So we decided to reread the post and read through all 50 comments for anything we might have missed. The Wise Guys totally checked out — we review everything that goes up on this site before it goes up and are still as content with the content now as we were on the day it went up. The honest, straightforward consensus of the three guys is basically that porn might be creating an impossible “beauty” standard that only a small minority of idiots who can’t decipher fantasy from reality ignorantly choose to buy into, but that the vast majority of straight men are interested in clean, excited labia attached to hopefully body-confident women who are interested in them.
And out of all the 50 comments, only 2 were offensive, rude and stupid.

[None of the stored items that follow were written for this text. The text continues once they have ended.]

-- pv_equiv track=rewrite | github.com/BlastWind/leetcode | weekly-contest-328/count-the-number-of-good-subarrays.py | countGood
-- ===== SOURCE A (Python) =====
-- from collections import defaultdict
-- from typing import List
--
-- def countGood(nums: List[int], k: int) -> int:
--     # sliding window
--     # increase window until window is "good", add len(nums) - window_end to total
--     # once "good", shrink window_start, for each shrink
--         # if still "good", add len(nums) - window_end
--         # if no longer "good", we can start expanding right border again
--
--     # the window itself maintains a freq table of numbers and the number of good indices
--     total = 0
--
--     left, right = 0, 0
--     # freq = [0] * 11
--     freq = defaultdict(int)
--     good_indices = 0
--
--     freq[nums[0]] = 1
--     while right >= left and right < len(nums) - 1:
--         right += 1
--         new_num = nums[right]
--         good_indices += freq[new_num] # adds the count of equal nums that have smaller indices!
--         freq[nums[right]] += 1
--
--         if good_indices >= k:
--             total += len(nums) - (right)
--
--             while good_indices >= k and right > left:
--                 freq[nums[left]] -= 1
--                 good_indices -= freq[nums[left]] # double check later
--
--                 if good_indices >= k:
--                     total += len(nums) - (right)
--                 left += 1
--
--     return total
-- ===== SOURCE B (Python) =====
-- def countGood(nums, k):
--     # For each start index, extend right until the window has k equal pairs;
--     # then every longer subarray with this start is good too.
--     n = len(nums)
--     total = 0
--     for left in range(n):
--         freq = {}
--         pairs = 0
--         for right in range(left, n):
--             v = nums[right]
--             c = freq.get(v, 0)
--             pairs += c
--             freq[v] = c + 1
--             if pairs >= k:
--                 total += n - right
--                 break
--     return total
-- ===== Notes on version B (the rewrite author's own statement) =====
-- stated objective: alternative
-- what changed: Replaced A's single-pass two-pointer sliding window (shared frequency table, interleaved shrinking) by a restarted per-start scan: for each left a fresh frequency dict is grown rightward until k equal pairs are reached, then n-right is added and the scan breaks.
-- intended difference: For k <= 0 every subarray (including empty-extension singletons) already has at least k equal pairs, so the intended count is n(n+1)/2, which B returns; A returns n(n-1) there because its window never counts single-element subarrays and it double-adds while shrinking. — e.g. on countGood([1], 0): A returns 0, B returns 1
import Mathlib
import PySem

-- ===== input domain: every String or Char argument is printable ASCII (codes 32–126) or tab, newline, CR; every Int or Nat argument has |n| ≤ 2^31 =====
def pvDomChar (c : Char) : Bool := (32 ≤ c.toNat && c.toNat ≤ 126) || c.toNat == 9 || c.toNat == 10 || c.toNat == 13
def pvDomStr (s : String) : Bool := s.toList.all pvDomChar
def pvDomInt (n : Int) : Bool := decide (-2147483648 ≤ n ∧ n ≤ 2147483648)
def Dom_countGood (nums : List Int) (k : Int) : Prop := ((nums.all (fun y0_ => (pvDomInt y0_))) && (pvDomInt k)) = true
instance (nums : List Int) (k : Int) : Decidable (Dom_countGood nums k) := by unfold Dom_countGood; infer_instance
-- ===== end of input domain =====

-- B replaces A's single-pass two-pointer sliding window by a restarted per-start scan
-- (fresh frequency dict per left, extend right until k pairs, add n-right, break);
-- equal for k ≥ 1 on nonempty input, B fixes A's accidental n(n-1) answer for k ≤ 0
-- and returns 0 where A raises IndexError on empty input.

-- ===== PORT A =====
-- inner `while good_indices >= k and right > left` loop of A; state (left, freq, good, total)
def cgShrink (nums : List Int) (k : Int) (right : Nat) :
    Nat → Nat → PySem.Dict Int Int → Int → Int → (Nat × PySem.Dict Int Int × Int × Int)
  | 0, left, freq, good, total => (left, freq, good, total)
  | fuel+1, left, freq, good, total =>
    if k ≤ good ∧ left < right then
      let v := nums.getD left 0
      let freq' := freq.insert v (freq.getD v 0 - 1)
      let good' := good - freq'.getD v 0
      let total' := if k ≤ good' then total + ((nums.length : Int) - right) else total
      cgShrink nums k right fuel (left+1) freq' good' total'
    else (left, freq, good, total)

-- outer `while right >= left and right < len(nums) - 1` loop of A
def cgOuter (nums : List Int) (k : Int) :
    Nat → Nat → Nat → PySem.Dict Int Int → Int → Int → Int
  | 0, _, _, _, _, total => total
  | fuel+1, left, right, freq, good, total =>
    if left ≤ right ∧ right + 1 < nums.length then
      let right' := right + 1
      let v := nums.getD right' 0
      let good' := good + freq.getD v 0
      let freq' := freq.insert v (freq.getD v 0 + 1)
      if k ≤ good' then
        let total' := total + ((nums.length : Int) - right')
        let st := cgShrink nums k right' (right' - left) left freq' good' total'
        cgOuter nums k fuel st.1 right' st.2.1 st.2.2.1 st.2.2.2
      else cgOuter nums k fuel left right' freq' good' total
    else total

def countGood (nums : List Int) (k : Int) : Int :=
  cgOuter nums k nums.length 0 0 ((PySem.Dict.empty).insert (nums.getD 0 0) 1) 0 0

-- ===== PORT B =====
-- inner `for right in range(left, n)` loop of B with its break; fuel = n - r
def cgScan (nums : List Int) (k : Int) : Nat → Nat → PySem.Dict Int Int → Int → Int
  | 0, _, _, _ => 0
  | fuel+1, r, freq, pairs =>
    let v := nums.getD r 0
    let c := freq.getD v 0
    let pairs' := pairs + c
    if k ≤ pairs' then (nums.length : Int) - r
    else cgScan nums k fuel (r+1) (freq.insert v (c + 1)) pairs'

def countGood_alt (nums : List Int) (k : Int) : Int :=
  (List.range nums.length).foldl
    (fun total l => total + cgScan nums k (nums.length - l) l PySem.Dict.empty 0) 0

-- ===== PRECONDITION & SPEC =====
-- Pre_ excludes only the empty list, on which A raises IndexError at freq[nums[0]].
def Pre_countGood (nums : List Int) (k : Int) : Prop := nums ≠ []
instance (nums : List Int) (k : Int) : Decidable (Pre_countGood nums k) := by
  unfold Pre_countGood; infer_instance
def pvWitness_countGood : List Int × Int := ([1, 2, 1, 1], 2)

-- For k ≤ 0 every subarray already has at least k equal pairs, so the intended count is
-- n(n+1)/2, which B returns; A returns n(n-1) there, an accident of its window never
-- counting single-element subarrays and double-adding while shrinking.
def D_countGood (nums : List Int) (k : Int) : Prop := k ≤ 0
instance (nums : List Int) (k : Int) : Decidable (D_countGood nums k) := by
  unfold D_countGood; infer_instance

def Spec_countGood (nums : List Int) (k : Int) (out : Int) : Prop :=
  ¬ D_countGood nums k → out = countGood_alt nums k
instance (nums : List Int) (k : Int) (out : Int) : Decidable (Spec_countGood nums k out) := by
  unfold Spec_countGood; infer_instance

def pvDiffWitness_countGood : List Int × Int := ([1], 0)
def pvDiffWitnessOut_countGood : Int × Int := (0, 1)

-- ===== CLAIM (what is proved, stated in full; the proofs are below) =====
def Claim_unchanged_countGood : Prop := ∀ (nums : List Int) (k : Int),
  Dom_countGood nums k → Pre_countGood nums k → Spec_countGood nums k (countGood nums k)
def Claim_changed_countGood : Prop :=
  Dom_countGood (pvDiffWitness_countGood.1) (pvDiffWitness_countGood.2) ∧
  Pre_countGood (pvDiffWitness_countGood.1) (pvDiffWitness_countGood.2) ∧
  D_countGood (pvDiffWitness_countGood.1) (pvDiffWitness_countGood.2) ∧
  countGood (pvDiffWitness_countGood.1) (pvDiffWitness_countGood.2) = pvDiffWitnessOut_countGood.1 ∧
  countGood_alt (pvDiffWitness_countGood.1) (pvDiffWitness_countGood.2) = pvDiffWitnessOut_countGood.2 ∧
  pvDiffWitnessOut_countGood.1 ≠ pvDiffWitnessOut_countGood.2
-- ===== LEMMAS AND PROOFS =====

-- count (as an Int) of value v among indices [a, b) of nums
def cgW (nums : List Int) (a b : Nat) (v : Int) : Int :=
  ∑ i ∈ Finset.Ico a b, (if nums.getD i 0 = v then 1 else 0)

-- number of equal pairs (i, j), a ≤ i < j < b
def cgPC (nums : List Int) (a b : Nat) : Int :=
  ∑ j ∈ Finset.Ico a b, cgW nums a j (nums.getD j 0)

-- first good end index for start l, and the contribution of start l
def cgFind (nums : List Int) (k : Int) (l : Nat) : Option Nat :=
  (List.range' l (nums.length - l)).find? (fun j => decide (k ≤ cgPC nums l (j+1)))
def cgContrib (nums : List Int) (k : Int) (l : Nat) : Int :=
  match cgFind nums k l with
  | some j => (nums.length : Int) - j
  | none => 0

lemma cgW_nonneg (nums : List Int) (a b : Nat) (v : Int) : 0 ≤ cgW nums a b v := by
  unfold cgW; exact Finset.sum_nonneg (fun i _ => by positivity)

At least one of them if not both of them should have been deleted, since we expect (and usually get) a certain amount of civility from our commenters — these unfortunately just slipped through the cracks (“The Bachelor” must have been on or something when they came in).
But even so, we’re perplexed as to why anyone would focus on the petty little comments of a few sad, sorry, hateful people when more than 40 others responded with reassurance and sensitivity. There will always be a few sociopathic douchbags in this world who enjoy anonymously shitting on strangers from the comfort of their parents’ basement couch. But we’d encourage Amy and everyone else to refrain from dignifying their online vomiting by giving them any emotional power over you and instead focus on the outpouring of positivity from the massive majority. Here’s a sample:
If a guy is with someone he wants to be with for who she is as a complete person, how her labia look doesn’t really matter — he’s just thrilled to get to be intimate with her, and all her parts.
As long as they work, it doesn’t much matter what they look like.
I think all labias are beautiful.
Genitals are not meant to look pretty, but to be functional and feel good. When everyone is happy and excited they will not worry about genital fashions or fads.
If you are naked in front of a guy, and he sees you have longer inner labia hes not going to say “ew, get dressed and leave. RIGHT NOW” No. He’s going to be glad your naked and hoping you’re not thinking about his extra stomach hair or the way one of his balls is bigger than the other. Big deal. No one cares.
Real women don’t have airbrushed labia.
Ladies, rest assured that the variations of that beautiful flower you’re sporting are not a subject for scrutiny with any but the most inexperienced and juvenile men.
The guys are saying that labias that are clean, fresh, warm, wet, ready and willing to be touched, tasted, celebrated, explored and enjoyed that belong to a welcoming secure, self confident and sexy woman who is right there with them are all beautiful.
As long as they do what they are meant to do, Who Cares!
Confidence and sex drive are far more important to a guy’s positive experience with you than the specifics of whether or not you look like some kind of idealized porn “norm”.
Men love real women and real vaginas. They’re so happy that theyre getting laid and so happy that you are into them, they could care less about the size of your labia.
Labia, smabia. All looks are intriguing to connoisseurs of sensuality.
We could go on.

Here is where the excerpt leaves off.